TASK GOAL ▸
Beginning with the line that contains "if h : n ≠ 0 ∧ n % 2 = 0 then" in the material below, print each line exactly until the line that contains "-- ===== PORT B" has been printed, then stop.

TASK INPUTS ▸
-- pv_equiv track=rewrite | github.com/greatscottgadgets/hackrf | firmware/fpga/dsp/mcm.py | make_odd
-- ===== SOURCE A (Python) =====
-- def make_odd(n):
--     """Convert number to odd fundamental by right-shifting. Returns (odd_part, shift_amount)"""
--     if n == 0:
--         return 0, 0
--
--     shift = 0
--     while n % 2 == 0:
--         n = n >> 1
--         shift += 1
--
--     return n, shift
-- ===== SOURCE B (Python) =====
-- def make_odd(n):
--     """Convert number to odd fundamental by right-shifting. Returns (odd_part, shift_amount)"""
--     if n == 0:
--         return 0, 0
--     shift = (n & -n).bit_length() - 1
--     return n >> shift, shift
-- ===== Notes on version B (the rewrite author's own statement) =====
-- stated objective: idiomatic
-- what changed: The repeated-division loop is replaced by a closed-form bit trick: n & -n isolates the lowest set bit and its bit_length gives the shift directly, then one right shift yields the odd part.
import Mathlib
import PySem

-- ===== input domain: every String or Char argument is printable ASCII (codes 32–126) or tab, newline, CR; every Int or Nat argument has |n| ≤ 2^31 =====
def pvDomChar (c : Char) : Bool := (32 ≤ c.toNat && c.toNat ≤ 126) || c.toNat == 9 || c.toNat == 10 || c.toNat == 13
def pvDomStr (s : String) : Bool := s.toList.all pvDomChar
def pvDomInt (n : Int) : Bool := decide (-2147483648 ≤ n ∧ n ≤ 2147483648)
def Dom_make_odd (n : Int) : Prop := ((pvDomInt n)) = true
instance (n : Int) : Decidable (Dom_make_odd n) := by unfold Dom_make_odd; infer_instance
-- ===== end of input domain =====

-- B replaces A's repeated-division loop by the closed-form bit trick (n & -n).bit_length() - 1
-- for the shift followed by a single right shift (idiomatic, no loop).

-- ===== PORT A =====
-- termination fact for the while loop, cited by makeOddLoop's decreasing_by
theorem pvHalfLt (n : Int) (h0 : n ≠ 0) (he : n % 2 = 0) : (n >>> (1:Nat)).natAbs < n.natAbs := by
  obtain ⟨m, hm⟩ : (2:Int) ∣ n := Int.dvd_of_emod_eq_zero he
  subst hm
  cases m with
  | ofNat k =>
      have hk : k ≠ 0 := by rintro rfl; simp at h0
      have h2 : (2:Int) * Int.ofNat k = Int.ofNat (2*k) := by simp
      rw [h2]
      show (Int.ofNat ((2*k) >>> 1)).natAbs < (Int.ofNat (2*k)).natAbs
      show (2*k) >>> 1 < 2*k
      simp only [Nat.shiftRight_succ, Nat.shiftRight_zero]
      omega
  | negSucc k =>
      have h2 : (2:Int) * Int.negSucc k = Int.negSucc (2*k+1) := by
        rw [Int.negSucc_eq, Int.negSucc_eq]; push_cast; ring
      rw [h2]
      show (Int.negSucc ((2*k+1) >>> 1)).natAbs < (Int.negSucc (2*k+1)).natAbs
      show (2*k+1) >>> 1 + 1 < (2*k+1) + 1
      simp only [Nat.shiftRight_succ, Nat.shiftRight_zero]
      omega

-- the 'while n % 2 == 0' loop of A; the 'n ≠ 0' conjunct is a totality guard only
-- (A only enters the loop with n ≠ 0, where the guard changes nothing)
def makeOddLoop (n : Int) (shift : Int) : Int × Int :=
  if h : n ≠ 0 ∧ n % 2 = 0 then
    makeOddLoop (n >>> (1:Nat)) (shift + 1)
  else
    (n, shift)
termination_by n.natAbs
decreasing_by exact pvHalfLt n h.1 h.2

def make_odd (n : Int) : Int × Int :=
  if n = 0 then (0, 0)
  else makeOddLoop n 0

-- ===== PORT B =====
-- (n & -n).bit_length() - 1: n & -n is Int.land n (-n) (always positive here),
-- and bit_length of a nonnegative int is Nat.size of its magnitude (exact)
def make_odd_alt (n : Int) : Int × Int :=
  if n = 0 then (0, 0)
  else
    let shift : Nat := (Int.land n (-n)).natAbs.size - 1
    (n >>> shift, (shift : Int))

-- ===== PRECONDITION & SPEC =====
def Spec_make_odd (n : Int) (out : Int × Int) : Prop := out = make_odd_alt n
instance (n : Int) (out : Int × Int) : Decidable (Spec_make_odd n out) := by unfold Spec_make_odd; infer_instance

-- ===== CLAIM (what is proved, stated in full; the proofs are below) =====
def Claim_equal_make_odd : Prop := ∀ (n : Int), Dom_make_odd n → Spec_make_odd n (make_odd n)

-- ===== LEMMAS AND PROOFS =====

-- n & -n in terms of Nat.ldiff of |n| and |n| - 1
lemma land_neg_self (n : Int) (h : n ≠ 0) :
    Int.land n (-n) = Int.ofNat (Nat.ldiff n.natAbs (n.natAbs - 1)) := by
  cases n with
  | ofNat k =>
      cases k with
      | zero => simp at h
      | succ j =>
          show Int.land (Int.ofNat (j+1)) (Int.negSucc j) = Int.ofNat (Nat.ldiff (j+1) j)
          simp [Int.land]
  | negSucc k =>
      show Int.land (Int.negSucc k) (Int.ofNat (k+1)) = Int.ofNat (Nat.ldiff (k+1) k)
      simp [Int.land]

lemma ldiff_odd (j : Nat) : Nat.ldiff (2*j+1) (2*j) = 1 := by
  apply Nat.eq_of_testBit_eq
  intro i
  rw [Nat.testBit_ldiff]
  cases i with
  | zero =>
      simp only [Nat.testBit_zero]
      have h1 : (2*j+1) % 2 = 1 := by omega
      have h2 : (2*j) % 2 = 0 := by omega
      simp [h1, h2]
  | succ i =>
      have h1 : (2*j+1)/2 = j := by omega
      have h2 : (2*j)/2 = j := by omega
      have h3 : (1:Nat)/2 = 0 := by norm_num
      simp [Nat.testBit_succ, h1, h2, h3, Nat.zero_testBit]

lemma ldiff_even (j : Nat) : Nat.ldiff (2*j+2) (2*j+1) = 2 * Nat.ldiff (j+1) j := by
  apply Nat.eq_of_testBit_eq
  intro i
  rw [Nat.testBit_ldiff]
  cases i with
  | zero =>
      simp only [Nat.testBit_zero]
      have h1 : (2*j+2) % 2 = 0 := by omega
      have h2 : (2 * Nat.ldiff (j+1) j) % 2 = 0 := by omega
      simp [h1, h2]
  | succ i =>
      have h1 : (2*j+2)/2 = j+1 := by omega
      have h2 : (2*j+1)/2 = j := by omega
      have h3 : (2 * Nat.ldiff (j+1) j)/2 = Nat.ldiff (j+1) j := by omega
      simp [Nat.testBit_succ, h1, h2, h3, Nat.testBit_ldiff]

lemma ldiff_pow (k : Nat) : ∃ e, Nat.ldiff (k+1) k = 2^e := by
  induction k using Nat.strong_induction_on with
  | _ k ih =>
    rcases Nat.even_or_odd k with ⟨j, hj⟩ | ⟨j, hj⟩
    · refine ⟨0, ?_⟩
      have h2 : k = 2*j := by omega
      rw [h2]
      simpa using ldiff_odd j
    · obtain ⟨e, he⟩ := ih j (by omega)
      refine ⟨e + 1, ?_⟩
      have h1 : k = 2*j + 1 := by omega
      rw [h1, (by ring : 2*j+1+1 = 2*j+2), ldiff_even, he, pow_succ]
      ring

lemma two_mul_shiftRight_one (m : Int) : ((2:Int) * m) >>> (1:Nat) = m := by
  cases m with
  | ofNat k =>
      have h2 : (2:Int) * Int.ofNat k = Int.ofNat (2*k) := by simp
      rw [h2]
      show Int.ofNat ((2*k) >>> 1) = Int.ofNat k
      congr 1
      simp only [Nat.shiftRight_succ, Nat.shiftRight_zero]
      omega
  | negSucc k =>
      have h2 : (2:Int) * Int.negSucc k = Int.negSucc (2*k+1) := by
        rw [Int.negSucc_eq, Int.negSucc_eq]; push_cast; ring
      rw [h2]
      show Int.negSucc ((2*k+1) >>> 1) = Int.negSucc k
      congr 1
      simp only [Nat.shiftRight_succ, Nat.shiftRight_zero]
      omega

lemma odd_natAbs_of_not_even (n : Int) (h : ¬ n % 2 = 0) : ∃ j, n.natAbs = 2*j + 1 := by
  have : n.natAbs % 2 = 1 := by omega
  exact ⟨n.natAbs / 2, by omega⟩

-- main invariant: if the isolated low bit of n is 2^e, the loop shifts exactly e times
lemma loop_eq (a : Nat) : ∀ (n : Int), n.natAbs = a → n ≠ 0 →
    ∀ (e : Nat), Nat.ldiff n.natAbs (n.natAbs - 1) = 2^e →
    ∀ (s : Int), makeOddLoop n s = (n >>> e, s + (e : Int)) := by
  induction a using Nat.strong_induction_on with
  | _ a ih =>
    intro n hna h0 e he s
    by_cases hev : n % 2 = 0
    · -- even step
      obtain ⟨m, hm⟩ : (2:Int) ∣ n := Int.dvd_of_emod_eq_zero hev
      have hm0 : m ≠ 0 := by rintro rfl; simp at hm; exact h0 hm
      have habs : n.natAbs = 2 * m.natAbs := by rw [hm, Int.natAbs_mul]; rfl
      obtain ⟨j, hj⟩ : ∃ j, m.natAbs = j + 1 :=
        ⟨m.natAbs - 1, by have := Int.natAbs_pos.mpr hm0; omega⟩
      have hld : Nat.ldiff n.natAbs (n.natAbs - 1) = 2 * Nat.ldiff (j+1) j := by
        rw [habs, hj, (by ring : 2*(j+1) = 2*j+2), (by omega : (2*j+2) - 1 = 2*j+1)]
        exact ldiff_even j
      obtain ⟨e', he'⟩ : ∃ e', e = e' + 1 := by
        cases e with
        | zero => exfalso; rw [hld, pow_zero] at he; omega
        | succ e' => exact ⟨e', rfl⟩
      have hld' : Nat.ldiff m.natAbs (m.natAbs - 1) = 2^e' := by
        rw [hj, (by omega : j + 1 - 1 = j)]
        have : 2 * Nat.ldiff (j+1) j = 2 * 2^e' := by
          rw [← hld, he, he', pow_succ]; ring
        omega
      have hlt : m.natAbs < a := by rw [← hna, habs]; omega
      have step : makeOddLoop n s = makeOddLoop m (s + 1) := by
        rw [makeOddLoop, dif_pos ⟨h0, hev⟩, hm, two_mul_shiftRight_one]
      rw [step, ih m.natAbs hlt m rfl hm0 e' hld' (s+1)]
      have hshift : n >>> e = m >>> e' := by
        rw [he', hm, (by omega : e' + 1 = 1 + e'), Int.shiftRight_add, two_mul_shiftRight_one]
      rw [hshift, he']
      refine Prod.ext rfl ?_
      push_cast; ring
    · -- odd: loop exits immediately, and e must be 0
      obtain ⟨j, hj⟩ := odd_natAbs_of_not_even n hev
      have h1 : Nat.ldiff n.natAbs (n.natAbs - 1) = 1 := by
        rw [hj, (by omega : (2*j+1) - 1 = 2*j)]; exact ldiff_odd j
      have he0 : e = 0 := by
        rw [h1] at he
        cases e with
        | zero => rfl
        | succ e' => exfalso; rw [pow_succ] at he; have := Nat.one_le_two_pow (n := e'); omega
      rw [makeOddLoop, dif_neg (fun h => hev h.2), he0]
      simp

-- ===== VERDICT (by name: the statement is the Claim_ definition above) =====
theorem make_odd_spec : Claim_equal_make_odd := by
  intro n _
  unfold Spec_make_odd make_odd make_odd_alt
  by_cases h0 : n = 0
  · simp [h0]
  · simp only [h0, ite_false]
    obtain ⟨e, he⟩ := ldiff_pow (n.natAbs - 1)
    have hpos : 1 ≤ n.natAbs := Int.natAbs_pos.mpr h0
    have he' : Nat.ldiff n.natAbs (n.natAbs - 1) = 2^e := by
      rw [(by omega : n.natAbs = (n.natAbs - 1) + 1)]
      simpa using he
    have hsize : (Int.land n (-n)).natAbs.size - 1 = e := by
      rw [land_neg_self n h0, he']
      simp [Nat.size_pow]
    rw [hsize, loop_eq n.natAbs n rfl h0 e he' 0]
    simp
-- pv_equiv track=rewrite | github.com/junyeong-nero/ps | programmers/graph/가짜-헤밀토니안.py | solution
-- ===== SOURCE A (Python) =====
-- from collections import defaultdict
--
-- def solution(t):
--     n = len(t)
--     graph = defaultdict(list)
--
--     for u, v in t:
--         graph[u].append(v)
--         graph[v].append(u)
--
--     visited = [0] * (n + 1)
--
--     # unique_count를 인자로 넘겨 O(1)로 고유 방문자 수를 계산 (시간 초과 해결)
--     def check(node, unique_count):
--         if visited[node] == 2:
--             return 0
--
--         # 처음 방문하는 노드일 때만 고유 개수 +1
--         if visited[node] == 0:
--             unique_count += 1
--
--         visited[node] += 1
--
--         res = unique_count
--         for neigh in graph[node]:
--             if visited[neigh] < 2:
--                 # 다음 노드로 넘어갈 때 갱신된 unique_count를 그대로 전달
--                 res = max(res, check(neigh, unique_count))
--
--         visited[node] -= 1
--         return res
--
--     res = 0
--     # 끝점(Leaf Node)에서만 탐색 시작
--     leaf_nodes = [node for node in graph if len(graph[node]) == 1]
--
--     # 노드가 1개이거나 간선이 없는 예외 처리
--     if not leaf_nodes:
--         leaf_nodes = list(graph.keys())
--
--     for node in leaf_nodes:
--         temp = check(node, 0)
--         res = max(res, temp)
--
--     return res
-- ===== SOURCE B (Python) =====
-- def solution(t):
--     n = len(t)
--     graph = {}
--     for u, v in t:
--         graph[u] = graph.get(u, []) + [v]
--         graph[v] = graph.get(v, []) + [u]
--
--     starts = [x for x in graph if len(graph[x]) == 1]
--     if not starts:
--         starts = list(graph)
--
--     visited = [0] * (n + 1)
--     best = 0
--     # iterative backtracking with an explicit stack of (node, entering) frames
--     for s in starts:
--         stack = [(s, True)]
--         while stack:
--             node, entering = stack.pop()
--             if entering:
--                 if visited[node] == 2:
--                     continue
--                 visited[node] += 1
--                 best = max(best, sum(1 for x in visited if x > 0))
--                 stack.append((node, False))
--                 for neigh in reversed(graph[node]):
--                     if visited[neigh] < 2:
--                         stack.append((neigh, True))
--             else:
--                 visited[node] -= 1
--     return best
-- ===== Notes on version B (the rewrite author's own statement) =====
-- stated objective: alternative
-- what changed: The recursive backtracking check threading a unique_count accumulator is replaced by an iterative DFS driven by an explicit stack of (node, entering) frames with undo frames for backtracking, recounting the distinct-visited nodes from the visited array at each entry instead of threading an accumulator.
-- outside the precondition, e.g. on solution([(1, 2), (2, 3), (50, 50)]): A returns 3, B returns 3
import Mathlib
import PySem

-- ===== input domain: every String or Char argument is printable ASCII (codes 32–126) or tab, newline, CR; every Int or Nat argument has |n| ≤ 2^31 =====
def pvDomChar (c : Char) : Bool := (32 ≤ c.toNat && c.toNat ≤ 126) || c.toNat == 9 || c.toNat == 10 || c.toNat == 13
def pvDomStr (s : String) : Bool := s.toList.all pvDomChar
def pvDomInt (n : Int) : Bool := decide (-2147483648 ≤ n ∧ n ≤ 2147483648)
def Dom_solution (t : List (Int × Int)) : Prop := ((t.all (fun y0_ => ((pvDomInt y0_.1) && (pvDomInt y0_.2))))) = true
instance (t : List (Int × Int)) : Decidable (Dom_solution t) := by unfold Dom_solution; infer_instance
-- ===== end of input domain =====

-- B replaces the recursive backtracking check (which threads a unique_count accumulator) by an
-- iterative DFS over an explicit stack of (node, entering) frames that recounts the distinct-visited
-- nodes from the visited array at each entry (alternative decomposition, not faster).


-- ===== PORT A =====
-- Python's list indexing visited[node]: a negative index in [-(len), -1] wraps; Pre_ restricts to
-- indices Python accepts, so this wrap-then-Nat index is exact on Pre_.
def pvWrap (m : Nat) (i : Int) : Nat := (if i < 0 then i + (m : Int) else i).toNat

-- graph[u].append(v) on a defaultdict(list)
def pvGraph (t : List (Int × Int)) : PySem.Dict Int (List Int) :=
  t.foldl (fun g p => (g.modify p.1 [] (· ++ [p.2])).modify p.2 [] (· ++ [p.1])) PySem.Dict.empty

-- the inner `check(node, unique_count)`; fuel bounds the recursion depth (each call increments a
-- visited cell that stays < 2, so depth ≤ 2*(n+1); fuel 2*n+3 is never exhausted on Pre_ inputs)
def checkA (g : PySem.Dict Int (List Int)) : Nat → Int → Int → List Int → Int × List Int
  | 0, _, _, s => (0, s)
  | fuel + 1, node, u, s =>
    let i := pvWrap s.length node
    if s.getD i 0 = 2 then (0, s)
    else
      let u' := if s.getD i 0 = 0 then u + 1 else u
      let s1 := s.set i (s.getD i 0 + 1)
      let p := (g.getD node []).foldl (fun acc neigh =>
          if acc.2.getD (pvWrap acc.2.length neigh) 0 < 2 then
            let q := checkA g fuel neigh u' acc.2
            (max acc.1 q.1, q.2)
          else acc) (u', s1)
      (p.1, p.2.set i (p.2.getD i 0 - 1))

RESULT FOR THIS TASK ▸
  if h : n ≠ 0 ∧ n % 2 = 0 then
    makeOddLoop (n >>> (1:Nat)) (shift + 1)
  else
    (n, shift)
termination_by n.natAbs
decreasing_by exact pvHalfLt n h.1 h.2

def make_odd (n : Int) : Int × Int :=
  if n = 0 then (0, 0)
  else makeOddLoop n 0

-- ===== PORT B =====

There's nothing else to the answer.